Collected data
——
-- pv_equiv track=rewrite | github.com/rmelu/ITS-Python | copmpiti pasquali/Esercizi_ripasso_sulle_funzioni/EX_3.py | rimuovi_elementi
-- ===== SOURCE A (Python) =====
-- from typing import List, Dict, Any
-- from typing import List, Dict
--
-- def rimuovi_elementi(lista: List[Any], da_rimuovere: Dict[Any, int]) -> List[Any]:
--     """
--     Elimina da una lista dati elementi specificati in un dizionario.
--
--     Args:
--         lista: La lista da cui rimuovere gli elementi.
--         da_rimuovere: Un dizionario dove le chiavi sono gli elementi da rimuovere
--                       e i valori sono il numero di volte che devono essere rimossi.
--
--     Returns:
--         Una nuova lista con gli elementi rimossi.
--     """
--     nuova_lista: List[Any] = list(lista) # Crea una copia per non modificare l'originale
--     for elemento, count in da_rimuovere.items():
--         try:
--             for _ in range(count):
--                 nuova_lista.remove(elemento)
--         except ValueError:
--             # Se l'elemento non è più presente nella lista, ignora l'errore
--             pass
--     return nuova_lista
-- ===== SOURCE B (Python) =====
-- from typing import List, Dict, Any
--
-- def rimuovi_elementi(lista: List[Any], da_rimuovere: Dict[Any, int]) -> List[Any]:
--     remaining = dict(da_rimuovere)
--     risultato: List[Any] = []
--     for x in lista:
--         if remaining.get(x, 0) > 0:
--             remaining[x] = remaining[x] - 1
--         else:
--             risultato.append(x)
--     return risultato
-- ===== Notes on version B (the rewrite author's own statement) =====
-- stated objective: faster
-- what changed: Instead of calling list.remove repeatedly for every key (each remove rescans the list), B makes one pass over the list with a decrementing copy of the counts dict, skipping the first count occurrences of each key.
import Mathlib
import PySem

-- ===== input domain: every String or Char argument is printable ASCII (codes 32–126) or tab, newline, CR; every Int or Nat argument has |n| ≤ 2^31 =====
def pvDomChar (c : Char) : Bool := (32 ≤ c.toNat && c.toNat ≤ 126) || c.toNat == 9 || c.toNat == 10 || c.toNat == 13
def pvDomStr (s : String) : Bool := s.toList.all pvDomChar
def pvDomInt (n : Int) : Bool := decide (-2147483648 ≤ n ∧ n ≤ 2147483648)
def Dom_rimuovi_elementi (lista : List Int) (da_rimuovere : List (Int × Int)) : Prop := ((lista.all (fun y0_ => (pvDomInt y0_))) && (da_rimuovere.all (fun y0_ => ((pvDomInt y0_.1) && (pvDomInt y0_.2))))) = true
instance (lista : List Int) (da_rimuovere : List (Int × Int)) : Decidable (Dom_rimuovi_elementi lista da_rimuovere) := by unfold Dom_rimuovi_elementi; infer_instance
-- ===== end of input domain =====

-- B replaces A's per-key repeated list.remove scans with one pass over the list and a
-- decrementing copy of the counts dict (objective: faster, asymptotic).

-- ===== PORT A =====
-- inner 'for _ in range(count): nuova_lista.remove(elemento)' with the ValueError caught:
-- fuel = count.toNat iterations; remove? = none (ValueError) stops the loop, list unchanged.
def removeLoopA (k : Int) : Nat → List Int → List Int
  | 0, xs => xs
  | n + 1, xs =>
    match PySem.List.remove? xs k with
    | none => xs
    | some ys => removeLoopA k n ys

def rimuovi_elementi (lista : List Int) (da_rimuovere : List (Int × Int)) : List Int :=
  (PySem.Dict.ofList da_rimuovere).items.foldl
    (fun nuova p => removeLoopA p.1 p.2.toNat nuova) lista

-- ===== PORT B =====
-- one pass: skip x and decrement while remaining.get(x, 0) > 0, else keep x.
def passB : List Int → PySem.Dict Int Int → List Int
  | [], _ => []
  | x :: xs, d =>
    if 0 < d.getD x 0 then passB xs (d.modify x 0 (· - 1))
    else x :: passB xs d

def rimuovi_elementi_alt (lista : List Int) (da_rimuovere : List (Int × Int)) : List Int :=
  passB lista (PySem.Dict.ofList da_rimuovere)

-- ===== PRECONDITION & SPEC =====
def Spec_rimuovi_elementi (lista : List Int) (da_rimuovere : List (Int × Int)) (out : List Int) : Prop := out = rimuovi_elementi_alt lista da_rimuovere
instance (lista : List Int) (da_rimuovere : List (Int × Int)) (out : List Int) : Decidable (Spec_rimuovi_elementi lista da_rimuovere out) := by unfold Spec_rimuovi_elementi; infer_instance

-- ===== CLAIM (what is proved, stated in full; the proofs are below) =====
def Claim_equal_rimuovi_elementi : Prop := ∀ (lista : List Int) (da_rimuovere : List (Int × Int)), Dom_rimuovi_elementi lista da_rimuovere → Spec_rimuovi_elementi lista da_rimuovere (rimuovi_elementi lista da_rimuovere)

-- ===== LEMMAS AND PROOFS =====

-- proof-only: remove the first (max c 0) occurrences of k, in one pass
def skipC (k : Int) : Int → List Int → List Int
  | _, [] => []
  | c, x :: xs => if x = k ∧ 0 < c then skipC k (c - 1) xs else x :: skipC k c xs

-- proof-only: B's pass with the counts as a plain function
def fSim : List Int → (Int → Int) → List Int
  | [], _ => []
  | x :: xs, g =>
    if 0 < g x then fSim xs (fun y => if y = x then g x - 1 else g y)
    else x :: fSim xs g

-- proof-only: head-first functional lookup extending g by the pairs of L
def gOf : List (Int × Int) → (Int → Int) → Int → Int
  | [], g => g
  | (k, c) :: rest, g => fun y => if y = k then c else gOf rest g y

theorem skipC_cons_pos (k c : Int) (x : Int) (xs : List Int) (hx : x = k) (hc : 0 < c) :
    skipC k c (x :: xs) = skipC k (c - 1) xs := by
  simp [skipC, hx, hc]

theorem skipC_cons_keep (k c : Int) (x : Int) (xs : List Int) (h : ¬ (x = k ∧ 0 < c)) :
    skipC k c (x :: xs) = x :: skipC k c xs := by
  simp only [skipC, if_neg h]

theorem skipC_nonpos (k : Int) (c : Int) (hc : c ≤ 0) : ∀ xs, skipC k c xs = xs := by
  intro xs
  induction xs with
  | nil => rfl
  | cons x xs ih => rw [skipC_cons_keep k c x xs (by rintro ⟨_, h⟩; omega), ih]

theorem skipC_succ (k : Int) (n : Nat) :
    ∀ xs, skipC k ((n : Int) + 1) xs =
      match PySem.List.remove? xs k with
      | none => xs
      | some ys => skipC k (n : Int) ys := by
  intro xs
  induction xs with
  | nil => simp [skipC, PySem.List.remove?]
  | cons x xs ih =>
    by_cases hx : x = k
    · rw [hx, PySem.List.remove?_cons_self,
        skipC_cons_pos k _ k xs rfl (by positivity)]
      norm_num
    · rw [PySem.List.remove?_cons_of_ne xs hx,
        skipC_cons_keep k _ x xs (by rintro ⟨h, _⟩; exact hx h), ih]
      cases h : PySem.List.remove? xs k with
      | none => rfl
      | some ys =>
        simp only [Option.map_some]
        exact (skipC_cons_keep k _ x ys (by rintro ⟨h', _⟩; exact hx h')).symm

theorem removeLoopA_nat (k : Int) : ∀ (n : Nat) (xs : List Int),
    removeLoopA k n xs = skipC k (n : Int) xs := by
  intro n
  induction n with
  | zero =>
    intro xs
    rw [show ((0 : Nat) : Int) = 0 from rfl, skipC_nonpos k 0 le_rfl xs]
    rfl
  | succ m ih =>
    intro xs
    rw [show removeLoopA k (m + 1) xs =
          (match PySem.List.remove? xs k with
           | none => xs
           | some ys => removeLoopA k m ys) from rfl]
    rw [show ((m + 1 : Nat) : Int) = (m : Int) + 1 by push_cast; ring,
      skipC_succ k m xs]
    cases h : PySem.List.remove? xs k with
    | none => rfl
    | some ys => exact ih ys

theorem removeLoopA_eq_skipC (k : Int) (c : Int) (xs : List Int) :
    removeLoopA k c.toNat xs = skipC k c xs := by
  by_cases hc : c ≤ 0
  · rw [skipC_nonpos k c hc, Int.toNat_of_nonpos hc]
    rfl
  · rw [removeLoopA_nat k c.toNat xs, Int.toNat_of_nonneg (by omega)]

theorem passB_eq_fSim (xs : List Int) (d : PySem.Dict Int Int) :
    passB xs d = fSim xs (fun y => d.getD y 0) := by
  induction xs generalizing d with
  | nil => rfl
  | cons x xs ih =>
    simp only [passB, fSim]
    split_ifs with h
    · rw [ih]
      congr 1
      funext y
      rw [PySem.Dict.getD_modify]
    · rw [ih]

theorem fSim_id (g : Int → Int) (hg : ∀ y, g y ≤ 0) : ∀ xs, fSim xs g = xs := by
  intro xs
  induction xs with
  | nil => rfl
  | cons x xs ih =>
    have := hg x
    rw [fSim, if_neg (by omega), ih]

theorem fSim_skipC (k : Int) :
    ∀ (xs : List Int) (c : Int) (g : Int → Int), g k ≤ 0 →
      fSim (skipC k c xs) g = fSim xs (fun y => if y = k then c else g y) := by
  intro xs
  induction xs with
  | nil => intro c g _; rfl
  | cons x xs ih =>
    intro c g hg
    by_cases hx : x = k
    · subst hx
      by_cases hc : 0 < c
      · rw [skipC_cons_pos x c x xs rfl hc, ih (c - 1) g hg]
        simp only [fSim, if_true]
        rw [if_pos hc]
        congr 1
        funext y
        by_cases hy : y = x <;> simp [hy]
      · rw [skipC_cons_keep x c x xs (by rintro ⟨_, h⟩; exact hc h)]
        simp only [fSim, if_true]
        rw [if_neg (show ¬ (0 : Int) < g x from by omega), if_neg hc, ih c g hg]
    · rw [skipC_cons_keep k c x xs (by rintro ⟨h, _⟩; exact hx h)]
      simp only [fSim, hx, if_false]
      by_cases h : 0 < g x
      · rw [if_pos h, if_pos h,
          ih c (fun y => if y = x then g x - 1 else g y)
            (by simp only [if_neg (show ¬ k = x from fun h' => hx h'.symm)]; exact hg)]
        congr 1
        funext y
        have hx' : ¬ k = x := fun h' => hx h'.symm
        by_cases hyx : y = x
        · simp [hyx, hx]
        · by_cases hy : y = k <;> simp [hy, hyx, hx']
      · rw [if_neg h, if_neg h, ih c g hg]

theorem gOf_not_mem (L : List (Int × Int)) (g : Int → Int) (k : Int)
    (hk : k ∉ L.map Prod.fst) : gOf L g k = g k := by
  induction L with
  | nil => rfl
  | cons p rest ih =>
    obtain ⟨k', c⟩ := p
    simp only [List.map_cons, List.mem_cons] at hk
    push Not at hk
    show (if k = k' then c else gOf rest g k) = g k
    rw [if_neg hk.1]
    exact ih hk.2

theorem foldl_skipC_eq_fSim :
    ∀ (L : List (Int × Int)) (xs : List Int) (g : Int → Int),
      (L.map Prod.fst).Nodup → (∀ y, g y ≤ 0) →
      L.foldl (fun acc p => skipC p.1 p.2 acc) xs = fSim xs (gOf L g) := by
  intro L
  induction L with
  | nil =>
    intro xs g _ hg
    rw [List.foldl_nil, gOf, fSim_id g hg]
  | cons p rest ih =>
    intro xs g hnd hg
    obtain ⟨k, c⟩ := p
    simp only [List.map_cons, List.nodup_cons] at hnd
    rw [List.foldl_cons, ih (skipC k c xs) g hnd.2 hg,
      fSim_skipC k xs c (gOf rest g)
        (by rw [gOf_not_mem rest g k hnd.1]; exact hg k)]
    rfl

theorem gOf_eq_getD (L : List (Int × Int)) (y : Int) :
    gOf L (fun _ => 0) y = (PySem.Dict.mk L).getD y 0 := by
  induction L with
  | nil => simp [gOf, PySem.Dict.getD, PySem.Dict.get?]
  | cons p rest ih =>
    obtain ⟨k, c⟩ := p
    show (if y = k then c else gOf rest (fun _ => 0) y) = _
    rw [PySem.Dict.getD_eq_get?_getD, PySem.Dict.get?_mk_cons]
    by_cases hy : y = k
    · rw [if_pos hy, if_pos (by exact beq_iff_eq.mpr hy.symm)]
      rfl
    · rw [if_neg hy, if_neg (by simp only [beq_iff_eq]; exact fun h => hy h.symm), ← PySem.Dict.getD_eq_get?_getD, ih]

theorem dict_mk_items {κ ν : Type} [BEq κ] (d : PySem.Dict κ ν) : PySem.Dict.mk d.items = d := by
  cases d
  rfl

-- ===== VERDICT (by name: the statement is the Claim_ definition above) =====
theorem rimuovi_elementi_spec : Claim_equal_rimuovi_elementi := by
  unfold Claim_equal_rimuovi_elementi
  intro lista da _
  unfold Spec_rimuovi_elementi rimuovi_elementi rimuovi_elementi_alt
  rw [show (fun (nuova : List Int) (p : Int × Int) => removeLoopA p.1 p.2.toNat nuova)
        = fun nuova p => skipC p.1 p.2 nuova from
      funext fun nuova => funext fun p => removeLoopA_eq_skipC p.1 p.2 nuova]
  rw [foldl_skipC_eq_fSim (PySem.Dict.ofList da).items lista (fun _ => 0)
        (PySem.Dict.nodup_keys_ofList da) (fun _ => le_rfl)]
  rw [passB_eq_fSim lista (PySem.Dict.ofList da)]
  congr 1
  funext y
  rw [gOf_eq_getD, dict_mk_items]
——
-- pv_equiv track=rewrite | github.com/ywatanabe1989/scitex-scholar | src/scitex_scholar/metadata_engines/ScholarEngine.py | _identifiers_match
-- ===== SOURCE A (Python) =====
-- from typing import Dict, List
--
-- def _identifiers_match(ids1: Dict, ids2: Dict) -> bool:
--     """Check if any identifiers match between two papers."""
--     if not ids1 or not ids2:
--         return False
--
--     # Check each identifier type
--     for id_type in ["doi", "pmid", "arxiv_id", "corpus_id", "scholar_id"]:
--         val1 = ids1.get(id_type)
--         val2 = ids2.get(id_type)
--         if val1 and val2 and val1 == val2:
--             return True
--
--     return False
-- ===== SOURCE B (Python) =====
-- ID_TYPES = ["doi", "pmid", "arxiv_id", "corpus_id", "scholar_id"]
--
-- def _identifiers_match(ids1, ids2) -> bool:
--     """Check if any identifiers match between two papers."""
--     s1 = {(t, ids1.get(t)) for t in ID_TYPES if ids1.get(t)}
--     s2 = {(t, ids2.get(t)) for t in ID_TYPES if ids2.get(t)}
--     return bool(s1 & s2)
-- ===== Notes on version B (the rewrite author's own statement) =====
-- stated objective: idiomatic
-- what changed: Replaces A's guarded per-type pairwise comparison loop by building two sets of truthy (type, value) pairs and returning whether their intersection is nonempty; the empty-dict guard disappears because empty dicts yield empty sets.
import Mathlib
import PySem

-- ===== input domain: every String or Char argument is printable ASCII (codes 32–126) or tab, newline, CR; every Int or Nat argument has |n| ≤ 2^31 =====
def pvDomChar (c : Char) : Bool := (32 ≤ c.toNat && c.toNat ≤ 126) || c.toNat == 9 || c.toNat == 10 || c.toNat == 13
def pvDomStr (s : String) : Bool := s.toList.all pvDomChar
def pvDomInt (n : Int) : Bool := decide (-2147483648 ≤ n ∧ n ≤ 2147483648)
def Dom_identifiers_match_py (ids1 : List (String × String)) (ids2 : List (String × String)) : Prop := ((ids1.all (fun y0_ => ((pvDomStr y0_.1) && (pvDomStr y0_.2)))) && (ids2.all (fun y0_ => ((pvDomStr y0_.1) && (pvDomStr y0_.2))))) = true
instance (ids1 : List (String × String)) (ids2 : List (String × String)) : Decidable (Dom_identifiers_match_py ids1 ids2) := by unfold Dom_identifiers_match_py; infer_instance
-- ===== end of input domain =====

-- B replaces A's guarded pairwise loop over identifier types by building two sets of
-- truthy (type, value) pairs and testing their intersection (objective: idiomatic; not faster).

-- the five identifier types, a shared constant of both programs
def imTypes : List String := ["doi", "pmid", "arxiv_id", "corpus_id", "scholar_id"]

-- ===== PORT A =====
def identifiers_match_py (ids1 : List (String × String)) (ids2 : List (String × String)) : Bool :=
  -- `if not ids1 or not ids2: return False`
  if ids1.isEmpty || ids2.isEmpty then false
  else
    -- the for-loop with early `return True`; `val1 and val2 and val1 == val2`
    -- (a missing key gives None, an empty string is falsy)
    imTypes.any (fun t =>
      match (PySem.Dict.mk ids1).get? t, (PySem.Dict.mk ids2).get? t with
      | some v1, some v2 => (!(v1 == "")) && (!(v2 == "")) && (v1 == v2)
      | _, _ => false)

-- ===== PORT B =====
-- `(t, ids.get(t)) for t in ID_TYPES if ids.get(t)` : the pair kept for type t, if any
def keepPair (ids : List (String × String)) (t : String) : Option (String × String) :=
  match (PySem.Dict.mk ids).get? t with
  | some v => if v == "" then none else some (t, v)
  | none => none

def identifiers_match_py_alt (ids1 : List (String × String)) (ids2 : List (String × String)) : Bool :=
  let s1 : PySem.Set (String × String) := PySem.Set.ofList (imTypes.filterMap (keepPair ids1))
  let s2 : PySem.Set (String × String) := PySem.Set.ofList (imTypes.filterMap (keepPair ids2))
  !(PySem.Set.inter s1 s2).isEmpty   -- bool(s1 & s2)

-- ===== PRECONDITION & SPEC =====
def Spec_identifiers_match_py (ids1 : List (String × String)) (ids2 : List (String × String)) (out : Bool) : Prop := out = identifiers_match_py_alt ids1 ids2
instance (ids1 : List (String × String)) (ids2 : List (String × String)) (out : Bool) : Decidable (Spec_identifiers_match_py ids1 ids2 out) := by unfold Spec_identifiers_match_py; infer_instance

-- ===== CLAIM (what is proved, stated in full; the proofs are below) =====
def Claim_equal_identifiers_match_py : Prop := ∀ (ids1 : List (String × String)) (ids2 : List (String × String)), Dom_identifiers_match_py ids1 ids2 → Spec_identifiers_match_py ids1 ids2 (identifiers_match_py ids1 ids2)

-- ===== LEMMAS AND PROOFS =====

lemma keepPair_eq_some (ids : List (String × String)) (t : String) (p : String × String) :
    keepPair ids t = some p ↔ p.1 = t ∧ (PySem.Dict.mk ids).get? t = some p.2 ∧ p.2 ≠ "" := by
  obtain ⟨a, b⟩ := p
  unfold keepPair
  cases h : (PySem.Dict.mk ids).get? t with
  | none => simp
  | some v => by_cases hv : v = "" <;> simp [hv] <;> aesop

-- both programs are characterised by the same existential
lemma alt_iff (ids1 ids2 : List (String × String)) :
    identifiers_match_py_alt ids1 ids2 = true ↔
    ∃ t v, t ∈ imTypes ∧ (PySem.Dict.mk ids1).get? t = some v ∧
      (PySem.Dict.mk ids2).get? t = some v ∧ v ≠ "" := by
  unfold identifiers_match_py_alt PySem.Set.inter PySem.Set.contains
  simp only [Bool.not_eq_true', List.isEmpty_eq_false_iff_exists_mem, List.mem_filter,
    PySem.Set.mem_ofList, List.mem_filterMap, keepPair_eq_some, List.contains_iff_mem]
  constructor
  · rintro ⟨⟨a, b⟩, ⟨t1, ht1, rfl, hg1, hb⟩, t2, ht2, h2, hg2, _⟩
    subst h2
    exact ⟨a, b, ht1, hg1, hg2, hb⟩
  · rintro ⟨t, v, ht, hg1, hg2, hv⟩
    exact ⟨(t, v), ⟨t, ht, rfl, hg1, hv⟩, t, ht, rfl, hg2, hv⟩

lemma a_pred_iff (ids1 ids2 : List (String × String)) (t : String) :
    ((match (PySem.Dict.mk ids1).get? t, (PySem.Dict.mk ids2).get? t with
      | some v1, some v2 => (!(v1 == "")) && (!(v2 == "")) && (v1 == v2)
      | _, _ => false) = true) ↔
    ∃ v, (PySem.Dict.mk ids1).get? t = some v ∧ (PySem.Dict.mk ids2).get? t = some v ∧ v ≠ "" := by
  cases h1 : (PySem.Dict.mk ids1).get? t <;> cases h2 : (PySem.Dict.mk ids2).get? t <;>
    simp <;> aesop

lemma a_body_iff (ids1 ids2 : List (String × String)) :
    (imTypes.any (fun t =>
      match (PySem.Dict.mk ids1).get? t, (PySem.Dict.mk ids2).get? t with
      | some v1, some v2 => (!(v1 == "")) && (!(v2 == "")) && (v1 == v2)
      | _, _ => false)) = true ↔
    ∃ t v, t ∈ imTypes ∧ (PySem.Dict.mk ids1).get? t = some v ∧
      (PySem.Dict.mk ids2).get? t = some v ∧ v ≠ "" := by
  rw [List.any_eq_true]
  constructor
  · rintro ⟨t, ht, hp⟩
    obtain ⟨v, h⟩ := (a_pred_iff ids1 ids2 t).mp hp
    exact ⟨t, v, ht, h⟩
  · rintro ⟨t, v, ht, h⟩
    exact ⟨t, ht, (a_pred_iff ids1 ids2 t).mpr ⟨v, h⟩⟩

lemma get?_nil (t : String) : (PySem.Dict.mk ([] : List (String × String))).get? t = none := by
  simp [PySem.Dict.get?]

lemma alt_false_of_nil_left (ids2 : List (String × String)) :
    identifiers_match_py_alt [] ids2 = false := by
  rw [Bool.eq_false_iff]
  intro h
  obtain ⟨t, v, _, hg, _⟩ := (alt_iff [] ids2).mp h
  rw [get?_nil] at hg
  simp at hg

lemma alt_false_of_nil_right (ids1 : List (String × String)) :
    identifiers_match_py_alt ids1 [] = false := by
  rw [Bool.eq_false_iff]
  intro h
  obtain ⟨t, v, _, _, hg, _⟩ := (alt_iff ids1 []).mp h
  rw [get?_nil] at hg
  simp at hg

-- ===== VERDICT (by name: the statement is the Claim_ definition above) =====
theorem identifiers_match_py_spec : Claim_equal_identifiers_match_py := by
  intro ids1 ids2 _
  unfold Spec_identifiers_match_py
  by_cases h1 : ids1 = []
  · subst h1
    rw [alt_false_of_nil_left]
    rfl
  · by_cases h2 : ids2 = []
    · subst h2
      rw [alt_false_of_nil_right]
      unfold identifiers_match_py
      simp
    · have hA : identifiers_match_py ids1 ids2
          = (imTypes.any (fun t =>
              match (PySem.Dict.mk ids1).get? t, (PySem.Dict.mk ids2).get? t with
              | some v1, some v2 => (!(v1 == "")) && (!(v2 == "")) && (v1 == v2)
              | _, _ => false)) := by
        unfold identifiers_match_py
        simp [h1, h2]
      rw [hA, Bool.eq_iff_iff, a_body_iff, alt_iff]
——
| Your task |
If a line in the records above holds the string "track", copy it.

| Result below |
-- pv_equiv track=rewrite | github.com/rmelu/ITS-Python | copmpiti pasquali/Esercizi_ripasso_sulle_funzioni/EX_3.py | rimuovi_elementi
-- pv_equiv track=rewrite | github.com/ywatanabe1989/scitex-scholar | src/scitex_scholar/metadata_engines/ScholarEngine.py | _identifiers_match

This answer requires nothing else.